*** Data for this task Section Begins ***

-- pv_equiv track=rewrite | github.com/adarsh-3099/Daily-Dose-of-Data-Structures | Hashing/Sum of elements in an array with frequencies greater than or equal to that element.py | func
-- ===== SOURCE A (Python) =====
-- def func(arr, k):
--    d = {}
--    for i in range(len(arr)):
--        if arr[i] in d:
--            d[arr[i]] += 1
--        else:
--            d[arr[i]] = 1
--
--    s = 0
--    for i in d.keys():
--        if d[i] >= i:
--            s += i
--    return s
-- ===== SOURCE B (Python) =====
-- def func(arr, k):
--     a = sorted(arr)
--     s = 0
--     i = 0
--     n = len(a)
--     while i < n:
--         v = a[i]
--         j = i + 1
--         while j < n and a[j] == v:
--             j += 1
--         if j - i >= v:
--             s += v
--         i = j
--     return s
-- ===== Notes on version B (the rewrite author's own statement) =====
-- stated objective: alternative
-- what changed: B sorts a copy of arr and does one linear sweep over maximal runs of equal elements (run length = frequency), instead of A's hash-table frequency count followed by a pass over the keys.
import Mathlib
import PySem

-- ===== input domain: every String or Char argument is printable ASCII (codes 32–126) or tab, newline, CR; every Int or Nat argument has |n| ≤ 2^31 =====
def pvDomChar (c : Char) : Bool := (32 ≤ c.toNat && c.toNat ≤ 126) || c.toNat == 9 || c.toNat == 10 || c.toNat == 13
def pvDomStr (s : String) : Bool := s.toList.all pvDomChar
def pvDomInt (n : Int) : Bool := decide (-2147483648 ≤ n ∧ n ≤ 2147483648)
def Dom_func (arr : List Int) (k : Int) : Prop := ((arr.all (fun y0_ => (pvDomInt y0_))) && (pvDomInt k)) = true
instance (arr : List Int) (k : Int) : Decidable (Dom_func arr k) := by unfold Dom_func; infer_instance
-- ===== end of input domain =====

-- B replaces A's dict-of-frequencies by sort + run-length sweep: a different algorithm of similar cost (not claimed faster).

-- ===== PORT A =====
def func (arr : List Int) (k : Int) : Int :=
  -- d = {}; for i in range(len(arr)): if arr[i] in d: d[arr[i]] += 1 else: d[arr[i]] = 1
  let d := (PySem.List.pyRange 0 (PySem.List.len arr) 1).foldl
    -- arr[i] = PySem.List.pyGetD arr i 0; i is always in range in this loop
    (fun d i =>
      if d.contains (PySem.List.pyGetD arr i 0) then
        d.insert (PySem.List.pyGetD arr i 0) (d.getD (PySem.List.pyGetD arr i 0) 0 + 1)
      else d.insert (PySem.List.pyGetD arr i 0) 1)
    PySem.Dict.empty
  -- s = 0; for i in d.keys(): if d[i] >= i: s += i
  d.keys.foldl (fun s i => if d.getD i 0 ≥ i then s + i else s) 0  -- d[i]: i ∈ keys, so getD is exact

-- ===== PORT B =====
-- while i < n: scan j past the maximal run of a[i]; if run length >= a[i]: s += a[i]; i = j
def funcAltGo : List Int → Int → Int
  | [], s => s
  | x :: xs, s =>
    let run : Int := 1 + ((xs.takeWhile (fun y => y == x)).length : Int)
    funcAltGo (xs.dropWhile (fun y => y == x)) (if run ≥ x then s + x else s)  -- i = j: continue after the run
termination_by l _ => l.length
decreasing_by simp; exact List.length_dropWhile_le _ _

def func_alt (arr : List Int) (k : Int) : Int :=
  funcAltGo (PySem.List.sorted arr (fun x => x) false) 0

-- ===== PRECONDITION & SPEC =====
def Spec_func (arr : List Int) (k : Int) (out : Int) : Prop := out = func_alt arr k
instance (arr : List Int) (k : Int) (out : Int) : Decidable (Spec_func arr k out) := by unfold Spec_func; infer_instance

-- ===== CLAIM (what is proved, stated in full; the proofs are below) =====
def Claim_equal_func : Prop := ∀ (arr : List Int) (k : Int), Dom_func arr k → Spec_func arr k (func arr k)

-- ===== LEMMAS AND PROOFS =====

-- the common semantic value: sum, over the distinct elements of a, of v when a.count v ≥ v
def gOf (a : List Int) (v : Int) : Int := if (a.count v : Int) ≥ v then v else 0
def FOf (a : List Int) : Int := ((PySem.Set.ofList a).map (gOf a)).sum

theorem func_eq_FOf (arr : List Int) (k : Int) : func arr k = FOf arr := by
  unfold func
  have h1 : (PySem.List.pyRange 0 (PySem.List.len arr) 1).foldl
      (fun d i =>
        if d.contains (PySem.List.pyGetD arr i 0) then
          d.insert (PySem.List.pyGetD arr i 0) (d.getD (PySem.List.pyGetD arr i 0) 0 + 1)
        else d.insert (PySem.List.pyGetD arr i 0) 1)
      PySem.Dict.empty = PySem.Dict.counter arr := by
    rw [PySem.List.foldl_pyRange_pyGetD arr 0
      (fun d x => if PySem.Dict.contains d x then d.insert x (d.getD x 0 + 1) else d.insert x 1)
      PySem.Dict.empty (by norm_num)]
    simp only [Int.toNat_zero, List.drop_zero]
    rw [PySem.List.foldl_congr_mem
      (g := fun d x => PySem.Dict.insert d x (PySem.Dict.getD d x 0 + 1))]
    · exact PySem.Dict.foldl_insert_getD_add_one_eq_counter arr
    · intro d x _
      by_cases h : PySem.Dict.contains d x = true
      · simp [h]
      · have h0 : PySem.Dict.getD d x 0 = 0 := by
          rw [PySem.Dict.getD_of_not_contains]
          simpa using h
        simp [h, h0]
  simp only [h1]
  rw [PySem.List.foldl_congr_mem
    (g := fun s i => s + gOf arr i)]
  · rw [PySem.List.foldl_add]
    simp [FOf, PySem.Dict.keys_counter]
  · intro s i _
    simp only [PySem.Dict.getD_counter, gOf]
    split_ifs <;> simp

theorem not_mem_dropWhile_of_pairwise (l : List Int) (x : Int)
    (hp : l.Pairwise (· ≤ ·)) (hle : ∀ y ∈ l, x ≤ y) :
    x ∉ l.dropWhile (fun y => y == x) := by
  induction l with
  | nil => simp
  | cons y ys ih =>
    rcases List.pairwise_cons.mp hp with ⟨hy, hys⟩
    rw [List.dropWhile_cons]
    by_cases h : y = x
    · subst h
      simp only [BEq.rfl, if_true]
      exact ih hys (fun z hz => hle z (List.mem_cons_of_mem _ hz))
    · have hbeq : (y == x) = false := by simp [h]
      simp only [hbeq]
      intro hmem
      rcases List.mem_cons.mp hmem with h1 | h1
      · exact h h1.symm
      · exact h (le_antisymm (hle y (List.mem_cons_self)) (hy x h1)).symm

theorem FOf_cons_run (x : Int) (xs : List Int) (hp : (x :: xs).Pairwise (· ≤ ·)) :
    FOf (x :: xs) =
      (if (1 + ((xs.takeWhile (fun y => y == x)).length : Int)) ≥ x then x else 0)
        + FOf (xs.dropWhile (fun y => y == x)) := by
  rcases List.pairwise_cons.mp hp with ⟨hxle, hxs⟩
  set t := xs.takeWhile (fun y => y == x) with ht
  set d := xs.dropWhile (fun y => y == x) with hd
  have hsplit : t ++ d = xs := List.takeWhile_append_dropWhile
  have htx : ∀ y ∈ t, y = x := by
    intro y hy
    have := List.mem_takeWhile_imp hy
    simpa using this
  have hxd : x ∉ d := not_mem_dropWhile_of_pairwise xs x hxs hxle
  have hdmem : ∀ v ∈ d, v ∈ xs := by
    intro v hv; rw [← hsplit]; exact List.mem_append_right _ hv
  have hcount_x : ((x :: xs).count x : Int) = 1 + (t.length : Int) := by
    have h1 : xs.count x = t.length := by
      rw [← hsplit, List.count_append]
      have h2 : t.count x = t.length := List.count_eq_length.mpr (fun b hb => by simp [htx b hb])
      have h3 : d.count x = 0 := List.count_eq_zero.mpr hxd
      omega
    rw [List.count_cons_self]
    push_cast [h1]
    ring
  have hcount_ne : ∀ v, v ≠ x → (x :: xs).count v = d.count v := by
    intro v hv
    have h2 : t.count v = 0 := List.count_eq_zero.mpr (fun hvt => hv (htx v hvt))
    have h3 : (x :: xs).count v = xs.count v := by simp [Ne.symm hv]
    rw [h3, ← hsplit, List.count_append, h2]
    omega
  have hnodup2 : (x :: PySem.Set.ofList d).Nodup := by
    refine List.nodup_cons.mpr ⟨?_, PySem.Set.nodup_ofList _⟩
    simpa [PySem.Set.mem_ofList] using hxd
  have hperm : (PySem.Set.ofList (x :: xs)).Perm (x :: PySem.Set.ofList d) := by
    refine (List.perm_ext_iff_of_nodup (PySem.Set.nodup_ofList _) hnodup2).mpr ?_
    intro v
    simp only [PySem.Set.mem_ofList, List.mem_cons]
    constructor
    · rintro (rfl | hv)
      · left; rfl
      · rw [← hsplit] at hv
        rcases List.mem_append.mp hv with h1 | h1
        · left; exact htx v h1
        · right; simpa [PySem.Set.mem_ofList] using h1
    · rintro (rfl | hv)
      · left; rfl
      · right; exact hdmem v (by simpa [PySem.Set.mem_ofList] using hv)
  have hgx : gOf (x :: xs) x = (if (1 + (t.length : Int)) ≥ x then x else 0) := by
    simp only [gOf, hcount_x]
  have hsum : FOf (x :: xs) = ((x :: PySem.Set.ofList d).map (gOf (x :: xs))).sum :=
    (hperm.map _).sum_eq
  rw [hsum, List.map_cons, List.sum_cons, hgx]
  congr 1
  have hmapeq : (PySem.Set.ofList d).map (gOf (x :: xs)) = (PySem.Set.ofList d).map (gOf d) := by
    refine List.map_congr_left ?_
    intro v hv
    have hvd : v ∈ d := by simpa [PySem.Set.mem_ofList] using hv
    have hvx : v ≠ x := fun h => hxd (h ▸ hvd)
    simp only [gOf, hcount_ne v hvx]
  rw [hmapeq]; rfl

theorem funcAltGo_eq_aux : ∀ (n : Nat) (a : List Int), a.length ≤ n → a.Pairwise (· ≤ ·) →
    ∀ s, funcAltGo a s = s + FOf a := by
  intro n
  induction n with
  | zero =>
    intro a ha _ s
    have : a = [] := List.eq_nil_of_length_eq_zero (Nat.le_zero.mp ha)
    subst this
    simp [funcAltGo, FOf, PySem.Set.ofList]
  | succ n ih =>
    intro a ha hp s
    match a with
    | [] => simp [funcAltGo, FOf, PySem.Set.ofList]
    | x :: xs =>
      rw [funcAltGo]
      have hdp : (xs.dropWhile (fun y => y == x)).Pairwise (· ≤ ·) :=
        (List.pairwise_cons.mp hp).2.sublist (List.dropWhile_sublist _)
      have hlen : (xs.dropWhile (fun y => y == x)).length ≤ n := by
        have := List.length_dropWhile_le (fun y => y == x) xs
        simp at ha
        omega
      rw [ih _ hlen hdp]
      rw [FOf_cons_run x xs hp]
      split_ifs <;> ring

theorem funcAltGo_eq (a : List Int) (hp : a.Pairwise (· ≤ ·)) :
    ∀ s, funcAltGo a s = s + FOf a :=
  funcAltGo_eq_aux a.length a le_rfl hp

theorem FOf_perm (a b : List Int) (h : a.Perm b) : FOf a = FOf b := by
  have hg : gOf a = gOf b := funext fun v => by simp [gOf, h.count_eq]
  have hperm : (PySem.Set.ofList a).Perm (PySem.Set.ofList b) :=
    (List.perm_ext_iff_of_nodup (PySem.Set.nodup_ofList _) (PySem.Set.nodup_ofList _)).mpr
      (fun v => by simp [PySem.Set.mem_ofList, h.mem_iff])
  unfold FOf
  rw [hg]
  exact (hperm.map _).sum_eq

-- ===== VERDICT (by name: the statement is the Claim_ definition above) =====
theorem func_spec : Claim_equal_func := by
  intro arr k _
  unfold Spec_func func_alt
  rw [func_eq_FOf arr k,
    funcAltGo_eq _ (by simpa using PySem.List.sorted_pairwise (xs := arr) (key := fun x => x)) 0,
    FOf_perm _ _ (PySem.List.sorted_perm (xs := arr) (key := fun x => x) (rev := false))]
  simp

*** Data for this task Section Ends ***

◆ **Work required**: Above are the records; copy exactly the lines from the line with "PySem.Dict.empty = PySem.Dict.counter" through the line with "y => y == x)) := by", both included.

◆ **Result for this exercise**:
      PySem.Dict.empty = PySem.Dict.counter arr := by
    rw [PySem.List.foldl_pyRange_pyGetD arr 0
      (fun d x => if PySem.Dict.contains d x then d.insert x (d.getD x 0 + 1) else d.insert x 1)
      PySem.Dict.empty (by norm_num)]
    simp only [Int.toNat_zero, List.drop_zero]
    rw [PySem.List.foldl_congr_mem
      (g := fun d x => PySem.Dict.insert d x (PySem.Dict.getD d x 0 + 1))]
    · exact PySem.Dict.foldl_insert_getD_add_one_eq_counter arr
    · intro d x _
      by_cases h : PySem.Dict.contains d x = true
      · simp [h]
      · have h0 : PySem.Dict.getD d x 0 = 0 := by
          rw [PySem.Dict.getD_of_not_contains]
          simpa using h
        simp [h, h0]
  simp only [h1]
  rw [PySem.List.foldl_congr_mem
    (g := fun s i => s + gOf arr i)]
  · rw [PySem.List.foldl_add]
    simp [FOf, PySem.Dict.keys_counter]
  · intro s i _
    simp only [PySem.Dict.getD_counter, gOf]
    split_ifs <;> simp

theorem not_mem_dropWhile_of_pairwise (l : List Int) (x : Int)
    (hp : l.Pairwise (· ≤ ·)) (hle : ∀ y ∈ l, x ≤ y) :
    x ∉ l.dropWhile (fun y => y == x) := by
  induction l with
  | nil => simp
  | cons y ys ih =>
    rcases List.pairwise_cons.mp hp with ⟨hy, hys⟩
    rw [List.dropWhile_cons]
    by_cases h : y = x
    · subst h
      simp only [BEq.rfl, if_true]
      exact ih hys (fun z hz => hle z (List.mem_cons_of_mem _ hz))
    · have hbeq : (y == x) = false := by simp [h]
      simp only [hbeq]
      intro hmem
      rcases List.mem_cons.mp hmem with h1 | h1
      · exact h h1.symm
      · exact h (le_antisymm (hle y (List.mem_cons_self)) (hy x h1)).symm

theorem FOf_cons_run (x : Int) (xs : List Int) (hp : (x :: xs).Pairwise (· ≤ ·)) :
    FOf (x :: xs) =
      (if (1 + ((xs.takeWhile (fun y => y == x)).length : Int)) ≥ x then x else 0)
        + FOf (xs.dropWhile (fun y => y == x)) := by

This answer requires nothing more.